The AGA for the State as well as S.C. Jaiswal, counsel appearing for the respondents, has not been able to contradict the submissions of fact as well as on law.
The Court observed,
In the case, undisputedly, the trial court has taken into consideration the materials which were not available along with the final report submitted by police, such as, protest petition, affidavit filed by the complainant as well as her statement recorded on oath and only thereafter, he took cognizance of the offence and issued summon under Section 190(1)(b) of CrPC which is against the teeth of Wakil Ahmad (supra) wherein the coordinate Bench, after considering the judgment passed by the Supreme Court in the cases of Tula Ram Vs Kishore Singh, AIR 1977 SC 2401, M/s India Carat Pvt Ltd Vs State of Karnataka, 1989 (26) ACC 280 (SC), Gangadhar Janardan Mhatre Vs State of Maharashtra and others, 2004 (7) SCC 768, Rakesh and another Vs State of U.P and another, 2014 (13) SCC 13, Minu Kumari and another Vs State of Bihar and others, 2006 (4) SCC 359, In Pakhando and others Vs State of U.P and another, 2001 (43) ACC 1096 and in Mohammad Yusuf Vs.
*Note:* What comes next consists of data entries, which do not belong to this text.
lemma pv_fold_q_sub (nbrs : List Int) (st : List Bool × List Int) :
    ∀ v ∈ (nbrs.foldl can_chain_bfsStep st).2, v ∈ st.2 ∨ v ∈ nbrs := by
  induction nbrs generalizing st with
  | nil => exact fun v h => Or.inl h
  | cons u rest ih =>
    intro v h
    rw [List.foldl_cons] at h
    rcases ih _ v h with h' | h'
    · rcases pv_step_dichotomy st u with he | ⟨_, _, _, he⟩ <;> rw [he] at h'
      · exact Or.inl h'
      · rcases List.mem_append.mp h' with h'' | h''
        · exact Or.inl h''
        · exact Or.inr (List.mem_cons.mpr (Or.inl (List.mem_singleton.mp h'')))
    · exact Or.inr (List.mem_cons_of_mem _ h')

lemma pv_fold_q_marked (nbrs : List Int) (st : List Bool × List Int)
    (h : ∀ v ∈ st.2, pvVis st.1 v) :
    ∀ v ∈ (nbrs.foldl can_chain_bfsStep st).2, pvVis (nbrs.foldl can_chain_bfsStep st).1 v := by
  induction nbrs generalizing st with
  | nil => exact h
  | cons u rest ih =>
    rw [List.foldl_cons]
    refine ih _ ?_
    intro v hv
    rcases pv_step_dichotomy st u with he | ⟨h0, hl, _, he⟩ <;> rw [he] at hv ⊢
    · exact h v hv
    · rcases List.mem_append.mp hv with h'' | h''
      · exact (pv_vis_set_iff st.1 u v h0 hl).mpr (Or.inl (h v h''))
      · exact (pv_vis_set_iff st.1 u v h0 hl).mpr (Or.inr (List.mem_singleton.mp h''))

lemma pv_bfs_mono (adj : PySem.Dict Int (List Int)) (vis : List Bool) (q : List Int) :
    ∀ v, pvVis vis v → pvVis (can_chain_bfs adj vis q) v := by
  refine can_chain_bfs.induct adj
    (fun vis q => ∀ v, pvVis vis v → pvVis (can_chain_bfs adj vis q) v) ?_ ?_ vis q
  · intro visited v hv
    rw [can_chain_bfs.eq_def]
    exact hv
  · intro visited u qt st ih v hv
    rw [can_chain_bfs.eq_def]
    exact ih v ((pv_fold_mono (adj.getD u []) (visited, qt)).1 v hv)

lemma pv_bfs_len (adj : PySem.Dict Int (List Int)) (vis : List Bool) (q : List Int) :
    (can_chain_bfs adj vis q).length = vis.length := by
  refine can_chain_bfs.induct adj
    (fun vis q => (can_chain_bfs adj vis q).length = vis.length) ?_ ?_ vis q
  · intro visited
    rw [can_chain_bfs.eq_def]
  · intro visited u qt st ih
    rw [can_chain_bfs.eq_def]
    rw [ih, pv_fold_len]

lemma pv_bfs_sound (adj : PySem.Dict Int (List Int)) (R : Int → Prop)
    (hR : ∀ u v, R u → v ∈ adj.getD u [] → R v) :
    ∀ (vis : List Bool) (q : List Int),
      (∀ v ∈ q, R v) → (∀ v, pvVis vis v → R v) →
      ∀ v, pvVis (can_chain_bfs adj vis q) v → R v := by
  intro vis q
  refine can_chain_bfs.induct adj
    (fun vis q => (∀ v ∈ q, R v) → (∀ v, pvVis vis v → R v) →
      ∀ v, pvVis (can_chain_bfs adj vis q) v → R v) ?_ ?_ vis q
  · intro visited _ hvis v hv
    rw [can_chain_bfs.eq_def] at hv
    exact hvis v hv
  · intro visited u qt st ih hq hvis v hv
    rw [can_chain_bfs.eq_def] at hv
    have hRu : R u := hq u List.mem_cons_self
    have hnb : ∀ w ∈ adj.getD u [], R w := fun w hw => hR u w hRu hw
    refine ih ?_ ?_ v hv
    · intro w hw
      rcases pv_fold_q_sub (adj.getD u []) (visited, qt) w hw with h' | h'
      · exact hq w (List.mem_cons_of_mem _ h')
      · exact hnb w h'
    · intro w hw
      rcases pv_fold_vis_cases (adj.getD u []) (visited, qt) w hw with h' | h'
      · exact hvis w h'
      · exact hnb w h' 

lemma pv_bfs_closed (adj : PySem.Dict Int (List Int))
    (hrng : ∀ u v, v ∈ adj.getD u [] → 0 ≤ v ∧ v < 7) :
    ∀ (vis : List Bool) (q : List Int), vis.length = 7 →
      (∀ v ∈ q, pvVis vis v) →
      (∀ u, pvVis vis u → u ∈ q ∨ ∀ v ∈ adj.getD u [], pvVis vis v) →
      ∀ u, pvVis (can_chain_bfs adj vis q) u →
        ∀ v ∈ adj.getD u [], pvVis (can_chain_bfs adj vis q) v := by
  intro vis q
  refine can_chain_bfs.induct adj
    (fun vis q => vis.length = 7 → (∀ v ∈ q, pvVis vis v) →
      (∀ u, pvVis vis u → u ∈ q ∨ ∀ v ∈ adj.getD u [], pvVis vis v) →
      ∀ u, pvVis (can_chain_bfs adj vis q) u →
        ∀ v ∈ adj.getD u [], pvVis (can_chain_bfs adj vis q) v) ?_ ?_ vis q
  · intro visited hlen hq hinv u hu v hv
    rw [can_chain_bfs.eq_def] at hu ⊢
    rcases hinv u hu with h | h
    · cases h
    · exact h v hv
  · intro visited u0 qt st ih hlen hq hinv u hu v hv
    set nbrs := adj.getD u0 [] with hnbrs
    rw [can_chain_bfs.eq_def] at hu ⊢
    refine ih ?_ ?_ ?_ u hu v hv
    · rw [pv_fold_len]; exact hlen
    · exact pv_fold_q_marked nbrs (visited, qt)
        (fun w hw => hq w (List.mem_cons_of_mem _ hw))
    · intro w hw
      rcases pv_fold_vis_cases nbrs (visited, qt) w hw with hwv | hwn
      · rcases hinv w hwv with hmem | hcl
        · rcases List.mem_cons.mp hmem with rfl | hmem'
          · right
            intro x hx
            have hxr := hrng w x hx
            exact pv_fold_marks nbrs (visited, qt) x hx hxr.1 (by rw [hlen]; exact_mod_cast hxr.2)
          · exact Or.inl ((pv_fold_mono nbrs (visited, qt)).2 hmem')
        · right
          intro x hx
          exact (pv_fold_mono nbrs (visited, qt)).1 x (hcl x hx)
      · by_cases hwv : pvVis visited w
        · rcases hinv w hwv with hmem | hcl
          · rcases List.mem_cons.mp hmem with rfl | hmem'
            · right
              intro x hx
              have hxr := hrng w x hx
              exact pv_fold_marks nbrs (visited, qt) x hx hxr.1 (by rw [hlen]; exact_mod_cast hxr.2)
            · exact Or.inl ((pv_fold_mono nbrs (visited, qt)).2 hmem')
          · right
            intro x hx
            exact (pv_fold_mono nbrs (visited, qt)).1 x (hcl x hx)
        · exact Or.inl (pv_fold_new_mem nbrs (visited, qt) w hwv hw)

lemma pv_bfs_char (E : List (Int × Int)) (hWF : pvWF E) (s : Int) (hs0 : 0 ≤ s) (hs7 : s < 7) :
    ∀ i, pvVis (can_chain_bfs (pvAdj E)
        (PySem.List.pySetD (PySem.List.pyRepeat [false] 7) s true) [s]) i ↔ pvG E s i := by
  have hvis0 : PySem.List.pySetD (PySem.List.pyRepeat [false] 7) s true
      = (List.replicate 7 false).set s.toNat true := by
    rw [PySem.List.pyRepeat_singleton, PySem.List.pySetD_of_nonneg _ _ hs0]
    rfl
  set vis0 := PySem.List.pySetD (PySem.List.pyRepeat [false] 7) s true with hv0
  have hlen0 : vis0.length = 7 := by rw [hvis0]; simp
  have hbase : ∀ v, ¬ pvVis (List.replicate 7 false) v := by
    intro v hv
    obtain ⟨h0, hl, hval⟩ := hv
    rw [PySem.List.pyGetD_eq_getElem _ _ h0 hl] at hval
    rw [List.getElem_replicate] at hval
    cases hval
  have hvis0_iff : ∀ v, pvVis vis0 v ↔ v = s := by
    intro v
    rw [hvis0]
    rw [pv_vis_set_iff _ s v hs0 (by simp; omega)]
    constructor
    · rintro (h | rfl)
      · exact absurd h (hbase v)
      · rfl
    · rintro rfl; exact Or.inr rfl
  have hrng : ∀ u v : Int, v ∈ (pvAdj E).getD u [] → 0 ≤ v ∧ v < 7 := by
    intro u v hv
    rcases (pv_adj_spec E u v).mp hv with h | h
    · have := hWF _ h; exact ⟨this.2.2.1, this.2.2.2⟩
    · have := hWF _ h; exact ⟨this.1, this.2.1⟩
  set F := can_chain_bfs (pvAdj E) vis0 [s] with hF
  have hFs : pvVis F s :=
    pv_bfs_mono (pvAdj E) vis0 [s] s ((hvis0_iff s).mpr rfl)
  have hclosed : ∀ u, pvVis F u → ∀ v ∈ (pvAdj E).getD u [], pvVis F v := by
    refine pv_bfs_closed (pvAdj E) hrng vis0 [s] hlen0 ?_ ?_
    · intro v hv
      rw [List.mem_singleton.mp hv]
      exact (hvis0_iff s).mpr rfl
    · intro u hu
      exact Or.inl (List.mem_singleton.mpr ((hvis0_iff u).mp hu))
  have hM : ∀ x y, pvG E x y → (pvVis F x ↔ pvVis F y) := by
    intro x y h
    induction h with
    | rel x y hxy =>
      have hyx : pvR E y x := Or.elim hxy Or.inr Or.inl
      constructor
      · intro hx; exact hclosed x hx y ((pv_adj_spec E x y).mpr hxy)
      · intro hy; exact hclosed y hy x ((pv_adj_spec E y x).mpr hyx)
    | refl x => exact Iff.rfl
    | symm x y _ ih => exact ih.symm
    | trans x y z _ _ ih1 ih2 => exact ih1.trans ih2
  intro i
  constructor
  · intro hi
    refine pv_bfs_sound (pvAdj E) (pvG E s) ?_ vis0 [s] ?_ ?_ i hi
    · intro u v hu hv
      exact pvE_trans hu (Relation.EqvGen.rel _ _ ((pv_adj_spec E u v).mp hv))
    · intro v hv
      rw [List.mem_singleton.mp hv]
      exact Relation.EqvGen.refl s
    · intro v hv
      rw [(hvis0_iff v).mp hv]
      exact Relation.EqvGen.refl s
  · intro hG
    exact (hM s i hG).mp hFs
-- pv_equiv track=rewrite | github.com/nicklasorte/spectrum-systems | spectrum_systems/governance/authority_shape_preflight.py | _identifier_matches_term
-- ===== SOURCE A (Python) =====
-- def _identifier_subtokens(identifier: str) -> set[str]:
--     """Return lowercase subtokens of an identifier split by underscores."""
--     return {token for token in identifier.lower().split("_") if token}
--
-- def _identifier_matches_term(identifier: str, term: str) -> bool:
--     """Match a term against an identifier.
--
--     Multi-token terms (containing ``_``) match as a contiguous substring on the
--     underscore-token boundary. Single-token terms match any underscore-separated
--     subtoken. This catches ``promotion_decision`` for the term ``decision`` and
--     for the term ``promotion`` while ignoring incidental substrings like
--     ``promoter`` or ``decisionless``.
--     """
--     lowered_id = identifier.lower()
--     lowered_term = term.lower()
--     if not lowered_term:
--         return False
--     if "_" in lowered_term:
--         tokens = lowered_id.split("_")
--         term_tokens = lowered_term.split("_")
--         if not term_tokens:
--             return False
--         for start in range(0, len(tokens) - len(term_tokens) + 1):
--             if tokens[start : start + len(term_tokens)] == term_tokens:
--                 return True
--         return False
--     return lowered_term in _identifier_subtokens(lowered_id)
-- ===== SOURCE B (Python) =====
-- def _identifier_matches_term(identifier: str, term: str) -> bool:
--     """Match a term against an underscore-tokenized identifier.
--
--     A contiguous underscore-token match of term inside identifier is the same
--     thing as the underscore-padded term occurring as a substring of the
--     underscore-padded identifier, so one substring test covers both the
--     single-token and the multi-token case.
--     """
--     lowered_term = term.lower()
--     if not lowered_term:
--         return False
--     return f"_{lowered_term}_" in f"_{identifier.lower()}_"
-- ===== Notes on version B (the rewrite author's own statement) =====
-- stated objective: simpler
-- what changed: Replaces the helper subtoken set and the explicit sliding-window loop over token slices with a single sentinel-padded substring test: '_term_' in '_identifier_', which covers the single-token and multi-token cases uniformly.
import Mathlib
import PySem

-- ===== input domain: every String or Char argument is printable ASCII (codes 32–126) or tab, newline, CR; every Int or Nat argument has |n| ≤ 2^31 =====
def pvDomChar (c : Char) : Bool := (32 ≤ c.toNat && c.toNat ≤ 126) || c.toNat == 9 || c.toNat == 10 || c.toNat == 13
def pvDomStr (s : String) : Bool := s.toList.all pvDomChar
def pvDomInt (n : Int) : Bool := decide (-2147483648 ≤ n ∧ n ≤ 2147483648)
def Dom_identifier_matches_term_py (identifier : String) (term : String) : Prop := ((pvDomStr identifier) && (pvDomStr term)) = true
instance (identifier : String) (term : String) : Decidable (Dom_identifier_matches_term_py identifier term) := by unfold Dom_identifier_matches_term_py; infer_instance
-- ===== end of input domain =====

-- B replaces A's subtoken set and sliding-window token-slice loop with one sentinel-padded
-- substring test ('_term_' in '_identifier_'); objective: simpler, same behaviour.

-- ===== PORT A =====
-- helper: _identifier_subtokens
def identifier_subtokens (identifier : List Char) : PySem.Set (List Char) :=
  PySem.Set.ofList
    ((PySem.Chars.splitOn (PySem.Chars.lower identifier) ['_']).filter (fun token => !token.isEmpty))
State of U.P, 2007 (9) ADJ 294, reiterated that “Where the magistrate decides to take cognizance under section 190 (1) (b) ignoring the conclusions reached at by the investigating officer and applying his mind independently, he can act only upon the statements of the witnesses recorded by the police in the case-diary and material collected during investigation. It is not permissible at that stage to consider any material other than that collected by the investigating officer. In the case the cognizance was taken on the basis of the protest petition and accompanying affidavits. The Magistrate should have adopted the procedure of complaint case under Chapter XV of the Code of Criminal Procedure and recorded the statements of the complainant and the witnesses who had filed affidavits under Section 200 and 202 CrPC. The Magistrate could not take cognizance under section 190 (1) (b) CrPC on the basis of protest petition and affidavits filed in support thereof. The Magistrate having taken into account extraneous material i.e protest petition and affidavits while taking cognizance under section 190 (1) (b) CrPC the impugned order is vitiated.”
“In view of above discussed facts and law, the impugned summoning order is illegal. Therefore, it is quashed and set aside. However, the Magistrate now shall proceed with the stage of consideration of the final report submitted by police and the protest petition filed by the complainant and pass appropriate order in accordance with law,” the order reads.